Referring to FIGS. 7 and 8, in operation, a plurality of flowable regions is formed on substrate 30 at step 100. A first subset of the plurality of flowable regions comprises a first composition, and a second subset of the plurality of flowable regions includes a second composition, differing from the first composition. The first and second subsets of the plurality of flowable regions are provided with a surface having a desired shape at step 102. This is typically achieved by contact with molds 28 a, 28 b, 28 c and 28 d, as discussed above. Thereafter, at step 104, the first and second subsets of the plurality of flowable regions are solidified, such as by exposure to actinic radiation, as discussed above.
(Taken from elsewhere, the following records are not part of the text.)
-- pv_equiv track=rewrite | github.com/MarioBrum/SocialMediaDATABASE | main.py | maiorInteracao
-- ===== SOURCE A (Python) =====
-- def maiorInteracao(dicionarioUsuarios):
--     listaUsuarios = list(dicionarioUsuarios.keys())
--     listaValores = list(dicionarioUsuarios.values())
--     maiorValor = listaValores[0]
--     maiorUsuario = listaUsuarios[0]
--     for i in range(0,len(listaValores)):
--         if(listaValores[i] > maiorValor):
--             maiorValor = listaValores[i]
--             maiorUsuario = listaUsuarios[i]
--     return (maiorUsuario,maiorValor)
-- ===== SOURCE B (Python) =====
-- def maiorInteracao(dicionarioUsuarios):
--     ordenado = sorted(dicionarioUsuarios.items(), key=lambda item: item[1], reverse=True)
--     return ordenado[0]
-- ===== Notes on version B (the rewrite author's own statement) =====
-- stated objective: alternative
-- what changed: Replaces the manual index loop over parallel keys()/values() lists with one stable descending sort of the items followed by taking the first element; stability preserves A's first-wins tie rule.
import Mathlib
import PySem

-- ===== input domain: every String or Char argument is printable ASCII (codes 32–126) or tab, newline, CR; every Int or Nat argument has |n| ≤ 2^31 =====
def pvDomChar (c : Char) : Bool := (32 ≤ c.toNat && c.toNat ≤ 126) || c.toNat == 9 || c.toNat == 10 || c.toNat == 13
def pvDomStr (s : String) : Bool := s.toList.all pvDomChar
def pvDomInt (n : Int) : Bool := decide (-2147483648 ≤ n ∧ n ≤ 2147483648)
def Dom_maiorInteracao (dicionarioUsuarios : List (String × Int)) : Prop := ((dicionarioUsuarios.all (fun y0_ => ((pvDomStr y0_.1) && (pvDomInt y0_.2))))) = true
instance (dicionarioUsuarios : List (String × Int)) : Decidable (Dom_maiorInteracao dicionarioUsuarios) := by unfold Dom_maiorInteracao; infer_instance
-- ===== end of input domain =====

-- B replaces A's manual index loop with a stable descending sort of the items plus taking
-- the first element (objective: alternative; stability preserves A's first-wins tie rule).

-- ===== PORT A =====
-- listaValores[0] raises IndexError on an empty dict; pyGetD's default here is only
-- reached outside Pre_ (nonempty input).
def maiorInteracao (dicionarioUsuarios : List (String × Int)) : String × Int :=
  let listaUsuarios := dicionarioUsuarios.map Prod.fst
  let listaValores := dicionarioUsuarios.map Prod.snd
  let maiorValor := PySem.List.pyGetD listaValores 0 0
  let maiorUsuario := PySem.List.pyGetD listaUsuarios 0 ""
  List.foldl
    (fun (acc : String × Int) i =>
      if PySem.List.pyGetD listaValores i 0 > acc.2 then
        (PySem.List.pyGetD listaUsuarios i "", PySem.List.pyGetD listaValores i 0)
      else acc)
    (maiorUsuario, maiorValor)
    (PySem.List.pyRange 0 (listaValores.length : Int) 1)

-- ===== PORT B =====
-- ordenado[0] raises IndexError on an empty dict; the none branch is only reached outside Pre_.
def maiorInteracao_alt (dicionarioUsuarios : List (String × Int)) : String × Int :=
  let ordenado := PySem.List.sorted dicionarioUsuarios (fun item => item.2) true
  match PySem.List.pyGet? ordenado 0 with
  | some m => m
  | none => ("", 0)

-- ===== PRECONDITION & SPEC =====
-- A raises IndexError on the empty dict (listaValores[0]); B raises IndexError there too.
def Pre_maiorInteracao (dicionarioUsuarios : List (String × Int)) : Prop :=
  dicionarioUsuarios ≠ []
instance (dicionarioUsuarios : List (String × Int)) : Decidable (Pre_maiorInteracao dicionarioUsuarios) := by unfold Pre_maiorInteracao; infer_instance
def pvWitness_maiorInteracao : (List (String × Int)) := [("ana", 3), ("bob", 3), ("eva", 1)]
def Spec_maiorInteracao (dicionarioUsuarios : List (String × Int)) (out : String × Int) : Prop := out = maiorInteracao_alt dicionarioUsuarios
instance (dicionarioUsuarios : List (String × Int)) (out : String × Int) : Decidable (Spec_maiorInteracao dicionarioUsuarios out) := by unfold Spec_maiorInteracao; infer_instance

-- ===== CLAIM (what is proved, stated in full; the proofs are below) =====
def Claim_equal_maiorInteracao : Prop := ∀ (dicionarioUsuarios : List (String × Int)), Dom_maiorInteracao dicionarioUsuarios → Pre_maiorInteracao dicionarioUsuarios → Spec_maiorInteracao dicionarioUsuarios (maiorInteracao dicionarioUsuarios)

-- ===== LEMMAS AND PROOFS =====

-- the strict-greater first-wins running maximum both sides reduce to
def pvStep (acc kv : String × Int) : String × Int := if acc.2 < kv.2 then kv else acc

-- head (as pyGet? · 0) of the insertion fold behind sorted(…, reverse=True) is the
-- first-wins running maximum of the elements inserted so far
lemma pv_get0_foldl (t : List (String × Int)) :
    ∀ (m : String × Int) (ys : List (String × Int)),
      PySem.List.pyGet?
        (List.foldl (fun acc x =>
            PySem.List.insertBy (fun a b => decide (b.2 < a.2)) x acc) (m :: ys) t) 0
        = some (List.foldl pvStep m t) := by
  induction t with
  | nil =>
      intro m ys
      simp
  | cons y t ih =>
      intro m ys
      simp only [List.foldl_cons]
      by_cases h : m.2 < y.2
      · rw [show PySem.List.insertBy (fun a b => decide (b.2 < a.2)) y (m :: ys)
              = y :: m :: ys from by simp [PySem.List.insertBy, h]]
        rw [ih]
        simp [pvStep, h]
      · rw [show PySem.List.insertBy (fun a b => decide (b.2 < a.2)) y (m :: ys)
              = m :: PySem.List.insertBy (fun a b => decide (b.2 < a.2)) y ys from by
            simp [PySem.List.insertBy, h]]
        rw [ih]
        simp [pvStep, h]

-- A's index loop over the two parallel lists is the same running maximum over the pairs
lemma pv_A_foldl (d : List (String × Int)) (init : String × Int) :
    List.foldl
      (fun (acc : String × Int) i =>
        if PySem.List.pyGetD (d.map Prod.snd) i 0 > acc.2 then
          (PySem.List.pyGetD (d.map Prod.fst) i "", PySem.List.pyGetD (d.map Prod.snd) i 0)
        else acc)
      init (PySem.List.pyRange 0 ((d.map Prod.snd).length : Int) 1)
    = List.foldl pvStep init d := by
  have hlen : ((d.map Prod.snd).length : Int) = (d.length : Int) := by simp
  rw [hlen]
  have hcongr :
      List.foldl
        (fun (acc : String × Int) i =>
          if PySem.List.pyGetD (d.map Prod.snd) i 0 > acc.2 then
            (PySem.List.pyGetD (d.map Prod.fst) i "", PySem.List.pyGetD (d.map Prod.snd) i 0)
          else acc)
        init (PySem.List.pyRange 0 (d.length : Int) 1)
      = List.foldl (fun (acc : String × Int) i => pvStep acc (PySem.List.pyGetD d i ("", 0)))
          init (PySem.List.pyRange 0 (d.length : Int) 1) := by
    apply PySem.List.foldl_congr_mem
    intro acc j hj
    have hj' := (PySem.List.mem_pyRange_one).1 hj
    have h0 : (0 : Int) ≤ j := hj'.1
    have hlt : j < (d.length : Int) := hj'.2
    have hltn : j.toNat < d.length := by omega
    have hlt1 : j < ((d.map Prod.fst).length : Int) := by simp; omega
    have hlt2 : j < ((d.map Prod.snd).length : Int) := by simp; omega
    rw [PySem.List.pyGetD_eq_getElem (d.map Prod.snd) 0 h0 hlt2,
        PySem.List.pyGetD_eq_getElem (d.map Prod.fst) "" h0 hlt1,
        PySem.List.pyGetD_eq_getElem d ("", 0) h0 hlt]
    simp [pvStep, gt_iff_lt]
  rw [hcongr]
  exact PySem.List.foldl_pyRange_zero_pyGetD' d ("", 0)
    (fun acc kv => pvStep acc kv) init

-- ===== VERDICT (by name: the statement is the Claim_ definition above) =====
theorem maiorInteracao_spec : Claim_equal_maiorInteracao := by
  intro d _hdom hpre
  unfold Spec_maiorInteracao
  cases d with
  | nil => exact absurd rfl hpre
  | cons x t =>
      unfold maiorInteracao maiorInteracao_alt
      simp only []
      rw [PySem.List.sorted_rev_eq_foldl_insertBy]
      simp only [List.foldl_cons]
      rw [show PySem.List.insertBy (fun a b => decide ((fun item => item.2) b < (fun item => item.2) a)) x []
            = [x] from by simp [PySem.List.insertBy]]
      rw [pv_get0_foldl t x []]
      rw [pv_A_foldl (x :: t) _]
      have hinit : (PySem.List.pyGetD ((x :: t).map Prod.fst) 0 "",
                    PySem.List.pyGetD ((x :: t).map Prod.snd) 0 0) = x := by
        simp [PySem.List.pyGetD_zero_cons]
      rw [hinit]
      simp [List.foldl_cons, pvStep]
The embodiments of the present invention described above are exemplary. For example, anomalies in processing regions other than film thickness may be determined. For example, distortions in the pattern may formed in imprinting layer may be sensed and the cause of the same determined employing the present invention. As a result, many changes and modifications may be made to the disclosure recited above, while remaining within the scope of the invention. Therefore, the scope of the invention should not be limited by the above description, but instead should be determined with reference to the appended claims along with their full scope of equivalents.